PPL (Protected Process Light) pour LSASS : configure LSASS comme processus protégé (RunAsPPL), empêchant les outils sans driver kernel signé d'y accéder. Activable via une clé de registre (HKLM\SYSTEM\CurrentControlSet\Control\Lsa → RunAsPPL=1) ou via GPO Credential Guard. Moins robuste que Credential Guard mais compatible avec des systèmes ne supportant pas VBS.
Restriction de WDigest : s'assurer que WDigest est désactivé (valeur UseLogonCredential=0) pour empêcher le stockage de mots de passe en clair en mémoire LSASS. Normalement désactivé par défaut depuis Windows 8.1/Server 2012 R2, mais peut être réactivé par des applications héritées ou des GPO mal configurées.
Hardening de l'Infrastructure PKI et Renouvellement des Certificats DC
La PKI (Public Key Infrastructure) liée à Active Directory — via ADCS — est un composant de sécurité critique dont la gestion est souvent négligée jusqu'à ce qu'une alerte sécurité ou un renouvellement de certificat urgent le mette en lumière. Les certificats des DC (Domain Controller Authentication, Kerberos Authentication) expirent et doivent être renouvelés proactivement. Un DC avec un certificat expiré peut présenter des problèmes d'authentification Kerberos sur les canaux nécessitant TLS (LDAPS, ADCS).

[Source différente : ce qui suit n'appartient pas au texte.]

-- pv_equiv track=rewrite | github.com/anifilm/workspace | _study/COS_PRO_1/python/stage1/4.py | solution
-- ===== SOURCE A (Python) =====
-- def solution(num):
--     num += 1
--     str_num = str(num)[::-1]
--     j, k = 0, 1
--     for i in str_num:
--         if i == '0':
--             j += k
--             k *= 10
--     answer = num + j
--     return answer
-- ===== SOURCE B (Python) =====
-- def solution(num):
--     num += 1
--     z = str(num).count('0')
--     return num + (10 ** z - 1) // 9
-- ===== Notes on version B (the rewrite author's own statement) =====
-- stated objective: simpler
-- what changed: Replaced the reversed-string accumulation loop (adding 1,10,100,... per zero digit) by counting zero digits and adding the closed-form repunit (10**z - 1)//9.
import Mathlib
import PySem

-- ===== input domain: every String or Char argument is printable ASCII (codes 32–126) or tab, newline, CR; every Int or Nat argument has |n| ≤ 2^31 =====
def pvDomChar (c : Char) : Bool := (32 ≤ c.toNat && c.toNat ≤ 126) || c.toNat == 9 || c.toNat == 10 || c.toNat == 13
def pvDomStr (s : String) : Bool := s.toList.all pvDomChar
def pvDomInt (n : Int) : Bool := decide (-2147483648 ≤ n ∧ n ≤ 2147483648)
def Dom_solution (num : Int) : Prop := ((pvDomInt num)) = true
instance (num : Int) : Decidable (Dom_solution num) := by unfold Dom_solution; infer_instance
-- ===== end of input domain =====

-- B replaces A's reversed-string accumulation loop by counting zero digits and adding the closed-form repunit; objective: simpler.

-- ===== PORT A =====
def solution (num : Int) : Int :=
  let num := num + 1
  let str_num := ((PySem.Str.slice? (PySem.Int.toStr num) none none (-1)).getD "").toList
  let jk := str_num.foldl
    (fun (jk : Int × Int) i => if i == '0' then (jk.1 + jk.2, jk.2 * 10) else jk) (0, 1)
  num + jk.1

-- ===== PORT B =====
def solution_alt (num : Int) : Int :=
  let num := num + 1
  let z := PySem.Str.count (PySem.Int.toStr num) "0"
  num + PySem.Int.floordiv (10 ^ z - 1) 9

-- ===== PRECONDITION & SPEC =====
def Spec_solution (num : Int) (out : Int) : Prop := out = solution_alt num
instance (num : Int) (out : Int) : Decidable (Spec_solution num out) := by unfold Spec_solution; infer_instance

-- ===== CLAIM (what is proved, stated in full; the proofs are below) =====
def Claim_equal_solution : Prop := ∀ (num : Int), Dom_solution num → Spec_solution num (solution num)

-- ===== LEMMAS AND PROOFS =====

-- the repunit with n ones, as A's loop accumulates it
def rep : Nat → Int
  | 0 => 0
  | n + 1 => 1 + 10 * rep n

theorem rep_mul_nine (n : Nat) : 9 * rep n = 10 ^ n - 1 := by
  induction n with
  | zero => simp [rep]
  | succ n ih => simp only [rep, pow_succ]; ring_nf; ring_nf at ih; omega

theorem foldl_jk (l : List Char) (j k : Int) :
    (l.foldl (fun (jk : Int × Int) i => if i == '0' then (jk.1 + jk.2, jk.2 * 10) else jk) (j, k)).1
      = j + k * rep (l.count '0') := by
  induction l generalizing j k with
  | nil => simp [rep]
  | cons h t ih =>
    rw [List.foldl_cons]
    by_cases hc : h = '0'
    · subst hc
      rw [if_pos (by simp), ih, List.count_cons_self]
      simp only [rep]; ring
    · rw [if_neg (by simp [hc]), ih, List.count_cons_of_ne hc]

theorem count_go_single (c : Char) (l : List Char) (acc fuel : Nat) (h : l.length ≤ fuel) :
    PySem.Chars.count.go [c] fuel l acc = acc + l.count c := by
  induction l generalizing acc fuel with
  | nil => cases fuel <;> simp [PySem.Chars.count.go]
  | cons x t ih =>
    cases fuel with
    | zero => simp at h
    | succ fuel =>
      simp only [PySem.Chars.count.go]
      by_cases hc : c = x
      · subst hc
        rw [if_pos (by simp [List.isPrefixOf])]
        simp only [List.length_cons] at h
        rw [show ([c] : List Char).length = 1 from rfl, List.drop_one, List.tail_cons,
          ih _ _ (by omega), List.count_cons_self]
        omega
      · rw [if_neg (by simp [List.isPrefixOf, hc])]
        simp only [List.length_cons] at h
        rw [ih _ _ (by omega), List.count_cons_of_ne (Ne.symm hc)]

theorem chars_count_single (c : Char) (l : List Char) :
    PySem.Chars.count l [c] = l.count c := by
  simpa using count_go_single c l 0 l.length le_rfl

-- ===== VERDICT (by name: the statement is the Claim_ definition above) =====
theorem solution_spec : Claim_equal_solution := by
  intro num _
  show _ = _
  simp only [solution, solution_alt, PySem.Str.slice?_none_none_neg_one, Option.getD_some]
  rw [PySem.Str.count_eq]
  have hts : (String.ofList (PySem.Int.toStr (num + 1)).toList.reverse).toList
      = (PySem.Int.toStr (num + 1)).toList.reverse := by
    exact String.toList_ofList
  rw [hts, foldl_jk, PySem.Int.floordiv_eq_ediv_of_pos (by norm_num)]
  have h9 : (9 : Int) * rep ((PySem.Int.toStr (num + 1)).toList.count '0')
      = 10 ^ ((PySem.Int.toStr (num + 1)).toList.count '0') - 1 := rep_mul_nine _
  have : ("0" : String).toList = ['0'] := rfl
  rw [this, chars_count_single, List.count_reverse]
  omega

Le durcissement de la PKI ADCS comprend la restriction de l'accès à la CA (Certificate Authority) aux seuls admins Tier 0, la désactivation de l'interface Web Enrollment ADCS sur HTTP (HTTPS only avec EPA), l'audit et la correction des templates vulnérables (ESC1-ESC8 avec l'outil Certipy), et la mise en place d'une procédure de renouvellement proactif des certificats DC avec notification 60 jours avant expiration. La CA racine de l'entreprise doit être hors-ligne (offline Root CA) avec seulement les CA subordinates en ligne — une pratique standard de PKI mais souvent non respectée dans les déploiements ADCS rapides.
Mesure 11 : Désactivation des Protocoles d'Authentification Hérités
Les protocoles NTLMv1 et LM (LAN Manager) sont des vecteurs d'attaque documentés depuis des décennies mais encore présents dans de nombreux environnements, parfois à l'insu des équipes IT. LM stocke les hashes de façon extrêmement vulnérable (division en deux moitiés de 7 caractères, cassables en quelques secondes). NTLMv1, bien que supérieur à LM, est vulnérable à des attaques de type "crack-me-if-you-can" avec des tables arc-en-ciel. La configuration GPO "Network security: LAN Manager authentication level" doit être positionnée sur "Send NTLMv2 response only. Refuse LM & NTLM" pour éliminer ces protocoles hérités.
La transition vers NTLMv2 exclusif, puis vers l'objectif final de NTLMv2 restriction avec préférence Kerberos, est documentée dans les guides ANSSI. Dans un environnement bien configuré avec Kerberos fonctionnel, NTLM ne devrait être utilisé que pour les workgroups, les authentifications locales, et quelques applications tierces non Kerberos-aware. L'objectif 2026 pour les organisations matures est de mesurer et réduire activement le ratio NTLM/Kerberos dans leurs logs d'authentification DC.
Mesure 12 : AdminSDHolder et la Chaîne des Comptes Protégés
L'objet AdminSDHolder dans Active Directory définit le gabarit de sécurité appliqué automatiquement (toutes les heures via SDProp) aux groupes et comptes protégés : Domain Admins, Enterprise Admins, Schema Admins, Account Operators, Backup Operators, Print Operators, Replication account, etc. Si les ACL de l'AdminSDHolder sont modifiées par un attaquant, il peut obtenir une persistance durable car SDProp écrase les ACL des objets protégés avec celles d'AdminSDHolder, propageant les droits malveillants de façon automatique et répétée.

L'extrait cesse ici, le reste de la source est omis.